**REQUIREMENT:** Repeat precisely the span of lines below that opens with the line containing "(fun i => cur" and closes with the line containing "rw [List.getLast?_eq_getElem?]", both included.
------ DATASET CONTENT ------
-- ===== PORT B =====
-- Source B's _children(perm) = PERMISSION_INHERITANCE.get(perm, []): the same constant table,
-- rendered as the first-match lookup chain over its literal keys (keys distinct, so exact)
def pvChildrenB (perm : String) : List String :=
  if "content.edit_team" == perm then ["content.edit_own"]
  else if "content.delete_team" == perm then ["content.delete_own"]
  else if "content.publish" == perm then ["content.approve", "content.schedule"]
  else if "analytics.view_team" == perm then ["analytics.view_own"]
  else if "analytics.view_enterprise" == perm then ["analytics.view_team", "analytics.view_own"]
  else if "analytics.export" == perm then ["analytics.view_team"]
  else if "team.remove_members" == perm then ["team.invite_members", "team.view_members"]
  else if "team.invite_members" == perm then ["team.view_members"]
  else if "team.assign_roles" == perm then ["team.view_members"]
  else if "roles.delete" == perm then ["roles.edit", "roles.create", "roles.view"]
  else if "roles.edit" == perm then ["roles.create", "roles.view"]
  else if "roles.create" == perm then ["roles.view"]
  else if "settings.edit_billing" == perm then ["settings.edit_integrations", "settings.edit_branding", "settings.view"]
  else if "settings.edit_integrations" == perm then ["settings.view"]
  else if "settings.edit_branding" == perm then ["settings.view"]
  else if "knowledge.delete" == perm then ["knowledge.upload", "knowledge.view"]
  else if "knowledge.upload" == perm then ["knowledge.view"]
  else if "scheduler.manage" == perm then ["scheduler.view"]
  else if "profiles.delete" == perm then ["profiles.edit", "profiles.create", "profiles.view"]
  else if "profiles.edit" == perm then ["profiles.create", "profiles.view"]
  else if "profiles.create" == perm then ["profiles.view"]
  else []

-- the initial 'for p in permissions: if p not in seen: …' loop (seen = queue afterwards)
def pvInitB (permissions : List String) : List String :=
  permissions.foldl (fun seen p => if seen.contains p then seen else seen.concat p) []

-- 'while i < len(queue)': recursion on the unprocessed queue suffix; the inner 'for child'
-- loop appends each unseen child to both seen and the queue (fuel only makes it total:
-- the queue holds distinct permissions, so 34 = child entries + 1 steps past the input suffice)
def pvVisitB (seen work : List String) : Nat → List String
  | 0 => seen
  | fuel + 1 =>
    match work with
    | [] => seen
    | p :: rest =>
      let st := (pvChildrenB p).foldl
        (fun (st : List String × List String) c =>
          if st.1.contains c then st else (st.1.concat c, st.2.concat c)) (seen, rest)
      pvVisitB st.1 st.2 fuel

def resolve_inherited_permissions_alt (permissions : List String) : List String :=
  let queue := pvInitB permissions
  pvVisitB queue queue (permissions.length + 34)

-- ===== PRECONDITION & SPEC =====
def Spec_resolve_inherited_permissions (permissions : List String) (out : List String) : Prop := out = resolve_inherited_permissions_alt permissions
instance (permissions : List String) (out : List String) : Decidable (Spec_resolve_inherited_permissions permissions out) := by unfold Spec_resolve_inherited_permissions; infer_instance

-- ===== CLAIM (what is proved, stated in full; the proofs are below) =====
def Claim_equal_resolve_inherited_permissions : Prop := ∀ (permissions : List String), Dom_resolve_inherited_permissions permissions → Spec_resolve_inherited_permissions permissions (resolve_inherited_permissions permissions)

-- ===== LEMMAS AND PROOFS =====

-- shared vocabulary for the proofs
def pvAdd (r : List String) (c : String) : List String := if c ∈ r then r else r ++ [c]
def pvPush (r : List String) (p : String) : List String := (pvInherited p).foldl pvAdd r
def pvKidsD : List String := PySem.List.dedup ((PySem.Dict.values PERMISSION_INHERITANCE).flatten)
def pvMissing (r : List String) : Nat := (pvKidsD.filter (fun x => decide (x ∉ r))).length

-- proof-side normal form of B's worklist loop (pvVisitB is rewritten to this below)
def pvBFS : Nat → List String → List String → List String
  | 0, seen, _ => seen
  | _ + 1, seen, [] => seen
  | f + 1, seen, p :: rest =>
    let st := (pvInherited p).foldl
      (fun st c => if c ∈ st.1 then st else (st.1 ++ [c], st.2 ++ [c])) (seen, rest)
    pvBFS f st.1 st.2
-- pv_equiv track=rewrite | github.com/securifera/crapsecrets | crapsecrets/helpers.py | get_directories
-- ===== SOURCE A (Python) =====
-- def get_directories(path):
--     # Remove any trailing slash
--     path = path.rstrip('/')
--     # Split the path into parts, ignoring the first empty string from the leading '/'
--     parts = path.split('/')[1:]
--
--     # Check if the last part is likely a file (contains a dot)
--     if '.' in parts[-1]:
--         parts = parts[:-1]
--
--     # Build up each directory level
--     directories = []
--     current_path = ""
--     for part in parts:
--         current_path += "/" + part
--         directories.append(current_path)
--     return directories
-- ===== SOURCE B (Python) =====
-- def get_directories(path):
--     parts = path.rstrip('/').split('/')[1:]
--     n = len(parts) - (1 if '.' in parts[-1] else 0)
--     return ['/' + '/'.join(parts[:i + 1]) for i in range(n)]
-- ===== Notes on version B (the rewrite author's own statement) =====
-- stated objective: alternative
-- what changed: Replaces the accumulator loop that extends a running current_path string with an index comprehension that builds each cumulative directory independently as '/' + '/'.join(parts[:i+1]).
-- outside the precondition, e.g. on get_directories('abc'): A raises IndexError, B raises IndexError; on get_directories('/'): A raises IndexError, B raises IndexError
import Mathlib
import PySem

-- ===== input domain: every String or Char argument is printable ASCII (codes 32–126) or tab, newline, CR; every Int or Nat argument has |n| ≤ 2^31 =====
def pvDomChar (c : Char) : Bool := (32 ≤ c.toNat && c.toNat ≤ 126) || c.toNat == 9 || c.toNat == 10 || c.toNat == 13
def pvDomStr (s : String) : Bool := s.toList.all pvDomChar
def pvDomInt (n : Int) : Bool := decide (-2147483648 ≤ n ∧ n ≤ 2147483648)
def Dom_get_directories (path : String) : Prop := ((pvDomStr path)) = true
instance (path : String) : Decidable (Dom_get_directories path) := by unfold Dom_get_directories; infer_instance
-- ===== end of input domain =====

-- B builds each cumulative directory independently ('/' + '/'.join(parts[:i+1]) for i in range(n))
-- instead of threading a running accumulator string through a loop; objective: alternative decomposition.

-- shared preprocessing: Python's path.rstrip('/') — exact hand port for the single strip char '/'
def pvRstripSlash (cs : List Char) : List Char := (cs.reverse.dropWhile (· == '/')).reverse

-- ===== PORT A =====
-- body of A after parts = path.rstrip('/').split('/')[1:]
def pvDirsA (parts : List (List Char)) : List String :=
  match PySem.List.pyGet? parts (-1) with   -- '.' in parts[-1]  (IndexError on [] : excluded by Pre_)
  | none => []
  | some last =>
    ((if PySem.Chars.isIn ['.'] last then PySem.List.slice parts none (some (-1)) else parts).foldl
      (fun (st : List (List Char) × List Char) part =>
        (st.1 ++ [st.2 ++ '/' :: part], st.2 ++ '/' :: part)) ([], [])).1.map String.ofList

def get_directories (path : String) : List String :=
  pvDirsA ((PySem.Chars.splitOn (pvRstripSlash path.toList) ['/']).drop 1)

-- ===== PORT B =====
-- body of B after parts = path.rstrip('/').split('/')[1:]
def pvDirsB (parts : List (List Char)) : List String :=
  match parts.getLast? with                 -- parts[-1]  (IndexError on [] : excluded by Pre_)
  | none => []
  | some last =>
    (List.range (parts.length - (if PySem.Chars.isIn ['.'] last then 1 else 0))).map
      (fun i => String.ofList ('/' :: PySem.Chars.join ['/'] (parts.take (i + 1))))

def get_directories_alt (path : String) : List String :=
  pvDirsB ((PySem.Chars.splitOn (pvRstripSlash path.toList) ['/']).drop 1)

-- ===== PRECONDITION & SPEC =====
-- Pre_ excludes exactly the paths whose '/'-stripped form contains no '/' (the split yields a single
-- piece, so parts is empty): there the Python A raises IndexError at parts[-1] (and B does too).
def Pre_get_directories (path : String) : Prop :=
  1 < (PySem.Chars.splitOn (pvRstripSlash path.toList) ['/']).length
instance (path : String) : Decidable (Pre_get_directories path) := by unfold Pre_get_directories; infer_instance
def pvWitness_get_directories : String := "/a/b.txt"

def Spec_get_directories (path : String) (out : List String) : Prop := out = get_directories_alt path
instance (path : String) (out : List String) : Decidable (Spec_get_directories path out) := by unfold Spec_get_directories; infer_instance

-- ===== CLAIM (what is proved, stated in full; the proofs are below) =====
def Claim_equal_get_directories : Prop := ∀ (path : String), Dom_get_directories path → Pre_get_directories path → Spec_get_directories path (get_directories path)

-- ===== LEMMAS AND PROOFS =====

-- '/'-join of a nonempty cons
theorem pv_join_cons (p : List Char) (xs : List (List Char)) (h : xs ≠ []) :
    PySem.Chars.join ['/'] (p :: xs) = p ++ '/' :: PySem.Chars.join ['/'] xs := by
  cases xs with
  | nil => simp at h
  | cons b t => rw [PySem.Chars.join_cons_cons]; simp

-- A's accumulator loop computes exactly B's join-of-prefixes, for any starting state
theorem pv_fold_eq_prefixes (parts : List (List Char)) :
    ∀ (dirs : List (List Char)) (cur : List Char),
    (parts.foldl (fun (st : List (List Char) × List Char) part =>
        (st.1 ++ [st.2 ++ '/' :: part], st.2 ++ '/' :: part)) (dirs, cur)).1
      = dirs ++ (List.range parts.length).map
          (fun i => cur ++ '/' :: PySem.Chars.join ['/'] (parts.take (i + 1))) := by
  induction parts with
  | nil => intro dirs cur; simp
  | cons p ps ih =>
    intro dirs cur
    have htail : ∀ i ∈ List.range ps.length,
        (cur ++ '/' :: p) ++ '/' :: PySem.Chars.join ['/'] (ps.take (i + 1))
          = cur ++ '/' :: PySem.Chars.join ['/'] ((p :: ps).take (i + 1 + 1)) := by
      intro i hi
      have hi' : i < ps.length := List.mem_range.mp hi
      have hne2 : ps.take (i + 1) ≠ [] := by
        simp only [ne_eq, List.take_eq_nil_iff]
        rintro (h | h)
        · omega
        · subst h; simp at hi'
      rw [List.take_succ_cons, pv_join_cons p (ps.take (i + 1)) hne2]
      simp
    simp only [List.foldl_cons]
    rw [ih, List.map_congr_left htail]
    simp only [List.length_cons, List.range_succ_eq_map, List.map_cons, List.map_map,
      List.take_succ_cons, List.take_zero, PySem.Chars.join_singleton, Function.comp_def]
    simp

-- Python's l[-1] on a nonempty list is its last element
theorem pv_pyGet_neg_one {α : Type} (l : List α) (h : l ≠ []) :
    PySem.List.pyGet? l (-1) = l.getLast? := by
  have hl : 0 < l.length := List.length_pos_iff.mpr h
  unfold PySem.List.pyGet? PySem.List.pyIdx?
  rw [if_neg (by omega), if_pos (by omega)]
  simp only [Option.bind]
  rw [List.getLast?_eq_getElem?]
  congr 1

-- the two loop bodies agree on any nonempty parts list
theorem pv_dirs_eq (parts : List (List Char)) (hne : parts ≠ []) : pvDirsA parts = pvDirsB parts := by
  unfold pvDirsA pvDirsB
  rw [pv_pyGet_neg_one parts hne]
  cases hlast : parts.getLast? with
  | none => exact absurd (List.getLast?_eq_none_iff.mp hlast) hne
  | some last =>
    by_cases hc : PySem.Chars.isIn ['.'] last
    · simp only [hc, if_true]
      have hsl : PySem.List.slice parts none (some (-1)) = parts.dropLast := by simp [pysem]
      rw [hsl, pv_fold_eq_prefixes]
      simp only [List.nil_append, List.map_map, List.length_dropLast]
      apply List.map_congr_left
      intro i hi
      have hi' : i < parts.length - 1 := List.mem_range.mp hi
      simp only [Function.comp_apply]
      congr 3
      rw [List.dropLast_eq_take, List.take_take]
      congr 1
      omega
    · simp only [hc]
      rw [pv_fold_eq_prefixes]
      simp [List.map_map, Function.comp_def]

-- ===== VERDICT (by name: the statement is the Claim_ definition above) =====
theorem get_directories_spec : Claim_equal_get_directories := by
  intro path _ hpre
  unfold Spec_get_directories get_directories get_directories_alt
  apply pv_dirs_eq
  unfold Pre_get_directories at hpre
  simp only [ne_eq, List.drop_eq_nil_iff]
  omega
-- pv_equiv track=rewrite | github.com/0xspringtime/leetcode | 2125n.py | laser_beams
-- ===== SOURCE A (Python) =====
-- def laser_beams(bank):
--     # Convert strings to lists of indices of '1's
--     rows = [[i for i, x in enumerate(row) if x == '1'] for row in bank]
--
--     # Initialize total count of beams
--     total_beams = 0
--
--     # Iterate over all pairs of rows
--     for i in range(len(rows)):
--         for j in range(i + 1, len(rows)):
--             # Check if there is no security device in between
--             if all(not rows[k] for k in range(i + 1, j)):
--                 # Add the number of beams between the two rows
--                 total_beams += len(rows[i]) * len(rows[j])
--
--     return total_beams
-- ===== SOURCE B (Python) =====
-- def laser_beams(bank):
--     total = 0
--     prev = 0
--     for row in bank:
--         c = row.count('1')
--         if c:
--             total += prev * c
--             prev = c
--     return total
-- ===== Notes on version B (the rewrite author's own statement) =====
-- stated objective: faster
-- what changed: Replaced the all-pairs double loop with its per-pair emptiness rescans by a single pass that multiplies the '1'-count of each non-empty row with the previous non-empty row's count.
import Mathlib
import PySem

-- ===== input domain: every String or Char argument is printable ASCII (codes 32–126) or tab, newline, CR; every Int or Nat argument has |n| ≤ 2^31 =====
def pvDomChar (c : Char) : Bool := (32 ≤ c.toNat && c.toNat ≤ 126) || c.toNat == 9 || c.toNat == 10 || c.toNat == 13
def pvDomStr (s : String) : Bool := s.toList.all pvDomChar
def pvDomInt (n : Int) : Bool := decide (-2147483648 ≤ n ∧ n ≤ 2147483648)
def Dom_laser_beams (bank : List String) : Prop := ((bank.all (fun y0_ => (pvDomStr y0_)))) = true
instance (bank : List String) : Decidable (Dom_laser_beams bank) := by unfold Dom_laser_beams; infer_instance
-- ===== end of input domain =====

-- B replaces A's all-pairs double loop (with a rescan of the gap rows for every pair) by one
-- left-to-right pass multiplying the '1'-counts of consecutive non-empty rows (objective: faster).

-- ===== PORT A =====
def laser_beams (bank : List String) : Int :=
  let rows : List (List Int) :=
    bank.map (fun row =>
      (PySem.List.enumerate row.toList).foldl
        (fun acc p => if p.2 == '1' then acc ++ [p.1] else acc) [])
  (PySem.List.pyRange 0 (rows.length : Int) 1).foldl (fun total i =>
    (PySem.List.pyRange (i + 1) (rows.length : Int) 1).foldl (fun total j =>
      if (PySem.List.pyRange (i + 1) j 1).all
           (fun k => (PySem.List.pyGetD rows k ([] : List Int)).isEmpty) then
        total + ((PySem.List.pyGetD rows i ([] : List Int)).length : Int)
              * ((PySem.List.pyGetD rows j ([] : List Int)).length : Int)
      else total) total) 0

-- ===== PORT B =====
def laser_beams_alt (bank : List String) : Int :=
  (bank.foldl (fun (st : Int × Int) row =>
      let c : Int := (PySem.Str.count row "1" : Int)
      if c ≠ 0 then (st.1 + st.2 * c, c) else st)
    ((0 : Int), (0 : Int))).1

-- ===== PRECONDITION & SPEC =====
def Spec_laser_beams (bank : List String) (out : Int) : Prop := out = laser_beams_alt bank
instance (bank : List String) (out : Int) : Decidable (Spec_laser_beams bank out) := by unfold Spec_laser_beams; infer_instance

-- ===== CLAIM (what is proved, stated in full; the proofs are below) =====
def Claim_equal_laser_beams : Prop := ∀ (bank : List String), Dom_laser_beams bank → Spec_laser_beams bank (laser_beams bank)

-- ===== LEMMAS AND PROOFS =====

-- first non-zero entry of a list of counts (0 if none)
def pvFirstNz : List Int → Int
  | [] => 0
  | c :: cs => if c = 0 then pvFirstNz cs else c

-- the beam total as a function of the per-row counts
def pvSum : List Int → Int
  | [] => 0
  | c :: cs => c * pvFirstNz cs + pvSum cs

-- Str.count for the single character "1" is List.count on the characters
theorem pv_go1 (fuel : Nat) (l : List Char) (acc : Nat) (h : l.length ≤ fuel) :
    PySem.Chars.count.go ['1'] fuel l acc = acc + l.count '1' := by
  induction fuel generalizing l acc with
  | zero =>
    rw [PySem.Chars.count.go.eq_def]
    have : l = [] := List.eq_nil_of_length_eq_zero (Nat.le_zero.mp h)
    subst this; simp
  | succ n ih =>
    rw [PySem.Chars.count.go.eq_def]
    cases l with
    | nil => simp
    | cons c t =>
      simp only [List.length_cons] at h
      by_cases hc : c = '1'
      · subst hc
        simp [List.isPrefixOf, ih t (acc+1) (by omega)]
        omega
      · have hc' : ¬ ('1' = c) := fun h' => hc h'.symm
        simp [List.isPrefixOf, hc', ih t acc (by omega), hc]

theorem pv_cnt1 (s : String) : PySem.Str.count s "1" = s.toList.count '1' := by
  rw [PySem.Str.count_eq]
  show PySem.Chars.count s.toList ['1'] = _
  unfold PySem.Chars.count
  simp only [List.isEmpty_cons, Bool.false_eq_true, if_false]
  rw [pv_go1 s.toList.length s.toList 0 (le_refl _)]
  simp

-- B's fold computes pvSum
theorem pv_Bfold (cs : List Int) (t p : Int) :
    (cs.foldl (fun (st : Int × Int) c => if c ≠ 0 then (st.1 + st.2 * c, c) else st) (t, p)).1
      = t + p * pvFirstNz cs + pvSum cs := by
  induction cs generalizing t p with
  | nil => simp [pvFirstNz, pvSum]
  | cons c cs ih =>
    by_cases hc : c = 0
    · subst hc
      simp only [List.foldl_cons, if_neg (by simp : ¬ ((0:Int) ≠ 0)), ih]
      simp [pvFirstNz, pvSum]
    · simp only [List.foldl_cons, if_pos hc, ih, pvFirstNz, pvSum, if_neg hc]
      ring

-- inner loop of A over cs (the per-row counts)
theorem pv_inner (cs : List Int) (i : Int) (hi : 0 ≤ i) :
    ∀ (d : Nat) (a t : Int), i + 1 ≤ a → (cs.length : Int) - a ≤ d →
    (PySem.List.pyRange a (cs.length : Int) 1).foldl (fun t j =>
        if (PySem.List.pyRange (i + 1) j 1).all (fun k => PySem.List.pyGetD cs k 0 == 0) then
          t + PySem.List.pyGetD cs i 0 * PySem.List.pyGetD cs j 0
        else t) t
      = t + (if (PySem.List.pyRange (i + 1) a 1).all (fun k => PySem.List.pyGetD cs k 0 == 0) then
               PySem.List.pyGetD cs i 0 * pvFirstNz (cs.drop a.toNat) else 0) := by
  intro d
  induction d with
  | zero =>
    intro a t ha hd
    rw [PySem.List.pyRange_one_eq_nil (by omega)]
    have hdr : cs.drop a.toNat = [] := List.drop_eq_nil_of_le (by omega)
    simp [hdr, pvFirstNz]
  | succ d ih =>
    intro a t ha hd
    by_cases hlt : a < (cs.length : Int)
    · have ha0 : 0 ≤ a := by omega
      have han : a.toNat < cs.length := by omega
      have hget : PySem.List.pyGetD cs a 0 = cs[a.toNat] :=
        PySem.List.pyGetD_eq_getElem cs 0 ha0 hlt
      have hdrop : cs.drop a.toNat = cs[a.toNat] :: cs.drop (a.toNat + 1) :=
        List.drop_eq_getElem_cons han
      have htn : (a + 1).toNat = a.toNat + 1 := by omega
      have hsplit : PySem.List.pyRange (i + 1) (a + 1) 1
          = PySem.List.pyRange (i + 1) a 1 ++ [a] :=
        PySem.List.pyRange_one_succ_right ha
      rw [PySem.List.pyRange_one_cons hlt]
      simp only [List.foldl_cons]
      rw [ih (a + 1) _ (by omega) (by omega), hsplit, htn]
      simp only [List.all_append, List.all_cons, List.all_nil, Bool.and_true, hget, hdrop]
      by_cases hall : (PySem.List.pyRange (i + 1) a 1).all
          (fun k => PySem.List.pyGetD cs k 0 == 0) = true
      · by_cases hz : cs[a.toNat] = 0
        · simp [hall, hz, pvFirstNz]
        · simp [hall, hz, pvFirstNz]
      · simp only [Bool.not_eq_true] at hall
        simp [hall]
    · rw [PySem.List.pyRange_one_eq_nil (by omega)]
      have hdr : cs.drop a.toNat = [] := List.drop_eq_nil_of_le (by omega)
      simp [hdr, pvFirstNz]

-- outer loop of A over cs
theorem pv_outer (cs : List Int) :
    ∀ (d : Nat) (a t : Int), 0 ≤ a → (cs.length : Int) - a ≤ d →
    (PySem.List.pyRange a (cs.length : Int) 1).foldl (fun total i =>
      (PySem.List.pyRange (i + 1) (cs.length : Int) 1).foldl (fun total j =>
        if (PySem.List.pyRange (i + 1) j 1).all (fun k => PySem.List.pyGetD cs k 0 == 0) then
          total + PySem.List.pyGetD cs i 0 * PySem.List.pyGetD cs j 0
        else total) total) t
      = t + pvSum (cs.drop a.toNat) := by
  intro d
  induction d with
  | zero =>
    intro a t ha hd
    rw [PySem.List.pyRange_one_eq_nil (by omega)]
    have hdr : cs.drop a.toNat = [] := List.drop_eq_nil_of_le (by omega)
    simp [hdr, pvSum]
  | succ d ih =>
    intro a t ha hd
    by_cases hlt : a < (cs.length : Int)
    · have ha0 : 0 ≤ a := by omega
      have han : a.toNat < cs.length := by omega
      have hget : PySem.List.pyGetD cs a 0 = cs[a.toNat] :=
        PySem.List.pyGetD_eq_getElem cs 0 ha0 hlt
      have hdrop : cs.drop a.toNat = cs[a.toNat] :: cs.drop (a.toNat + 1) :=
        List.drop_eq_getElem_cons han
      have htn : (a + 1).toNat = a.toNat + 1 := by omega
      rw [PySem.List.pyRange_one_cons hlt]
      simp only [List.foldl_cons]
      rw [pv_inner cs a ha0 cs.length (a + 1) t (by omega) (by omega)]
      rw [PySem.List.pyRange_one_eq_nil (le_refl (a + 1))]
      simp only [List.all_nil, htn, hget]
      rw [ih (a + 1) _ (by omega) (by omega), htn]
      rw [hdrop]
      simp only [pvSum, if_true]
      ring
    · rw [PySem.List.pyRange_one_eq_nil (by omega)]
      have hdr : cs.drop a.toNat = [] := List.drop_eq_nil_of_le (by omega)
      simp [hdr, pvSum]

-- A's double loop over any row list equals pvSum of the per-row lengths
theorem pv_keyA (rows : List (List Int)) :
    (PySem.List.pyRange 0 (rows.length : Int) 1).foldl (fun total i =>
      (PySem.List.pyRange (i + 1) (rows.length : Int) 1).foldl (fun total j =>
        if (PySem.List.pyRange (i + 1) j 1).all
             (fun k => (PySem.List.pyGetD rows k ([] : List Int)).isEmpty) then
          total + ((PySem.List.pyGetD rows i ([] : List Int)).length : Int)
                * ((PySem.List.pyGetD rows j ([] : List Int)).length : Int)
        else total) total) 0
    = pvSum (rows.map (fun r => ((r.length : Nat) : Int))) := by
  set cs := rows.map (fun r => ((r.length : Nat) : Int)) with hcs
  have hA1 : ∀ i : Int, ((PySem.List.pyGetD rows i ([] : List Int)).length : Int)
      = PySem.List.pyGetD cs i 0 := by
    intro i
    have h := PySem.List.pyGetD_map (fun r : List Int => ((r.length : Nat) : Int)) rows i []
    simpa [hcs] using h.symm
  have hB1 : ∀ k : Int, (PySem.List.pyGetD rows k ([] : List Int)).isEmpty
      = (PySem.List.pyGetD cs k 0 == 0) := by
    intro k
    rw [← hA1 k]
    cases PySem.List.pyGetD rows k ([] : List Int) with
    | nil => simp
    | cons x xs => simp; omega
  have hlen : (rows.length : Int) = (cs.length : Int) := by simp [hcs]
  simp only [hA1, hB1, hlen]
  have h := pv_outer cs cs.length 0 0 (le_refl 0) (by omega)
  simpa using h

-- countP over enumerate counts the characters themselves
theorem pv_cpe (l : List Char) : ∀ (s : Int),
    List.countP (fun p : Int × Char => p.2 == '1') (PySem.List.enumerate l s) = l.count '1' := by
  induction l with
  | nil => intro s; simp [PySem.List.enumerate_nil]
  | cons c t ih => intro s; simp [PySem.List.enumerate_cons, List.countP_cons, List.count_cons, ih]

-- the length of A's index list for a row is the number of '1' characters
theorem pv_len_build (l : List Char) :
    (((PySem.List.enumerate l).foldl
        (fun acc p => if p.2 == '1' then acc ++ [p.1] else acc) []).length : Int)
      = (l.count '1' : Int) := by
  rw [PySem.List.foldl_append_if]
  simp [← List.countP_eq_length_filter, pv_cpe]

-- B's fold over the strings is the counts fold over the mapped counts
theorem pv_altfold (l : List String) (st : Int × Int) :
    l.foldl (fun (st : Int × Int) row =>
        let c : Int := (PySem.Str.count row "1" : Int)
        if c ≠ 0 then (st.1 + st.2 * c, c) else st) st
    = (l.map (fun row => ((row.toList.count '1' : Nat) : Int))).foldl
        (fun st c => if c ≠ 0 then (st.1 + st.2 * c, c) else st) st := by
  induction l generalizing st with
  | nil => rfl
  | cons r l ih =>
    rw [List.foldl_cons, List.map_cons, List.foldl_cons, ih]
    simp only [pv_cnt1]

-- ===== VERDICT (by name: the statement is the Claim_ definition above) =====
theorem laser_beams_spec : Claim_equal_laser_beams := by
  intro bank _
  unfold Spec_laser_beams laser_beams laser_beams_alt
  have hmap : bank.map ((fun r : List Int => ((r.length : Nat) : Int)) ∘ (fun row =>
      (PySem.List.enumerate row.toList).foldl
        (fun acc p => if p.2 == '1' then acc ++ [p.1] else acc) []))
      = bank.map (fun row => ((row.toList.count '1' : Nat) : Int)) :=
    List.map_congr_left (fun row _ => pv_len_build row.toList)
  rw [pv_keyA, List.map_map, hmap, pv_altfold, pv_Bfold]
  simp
------
**FINAL ANSWER:**
          (fun i => cur ++ '/' :: PySem.Chars.join ['/'] (parts.take (i + 1))) := by
  induction parts with
  | nil => intro dirs cur; simp
  | cons p ps ih =>
    intro dirs cur
    have htail : ∀ i ∈ List.range ps.length,
        (cur ++ '/' :: p) ++ '/' :: PySem.Chars.join ['/'] (ps.take (i + 1))
          = cur ++ '/' :: PySem.Chars.join ['/'] ((p :: ps).take (i + 1 + 1)) := by
      intro i hi
      have hi' : i < ps.length := List.mem_range.mp hi
      have hne2 : ps.take (i + 1) ≠ [] := by
        simp only [ne_eq, List.take_eq_nil_iff]
        rintro (h | h)
        · omega
        · subst h; simp at hi'
      rw [List.take_succ_cons, pv_join_cons p (ps.take (i + 1)) hne2]
      simp
    simp only [List.foldl_cons]
    rw [ih, List.map_congr_left htail]
    simp only [List.length_cons, List.range_succ_eq_map, List.map_cons, List.map_map,
      List.take_succ_cons, List.take_zero, PySem.Chars.join_singleton, Function.comp_def]
    simp

-- Python's l[-1] on a nonempty list is its last element
theorem pv_pyGet_neg_one {α : Type} (l : List α) (h : l ≠ []) :
    PySem.List.pyGet? l (-1) = l.getLast? := by
  have hl : 0 < l.length := List.length_pos_iff.mpr h
  unfold PySem.List.pyGet? PySem.List.pyIdx?
  rw [if_neg (by omega), if_pos (by omega)]
  simp only [Option.bind]
  rw [List.getLast?_eq_getElem?]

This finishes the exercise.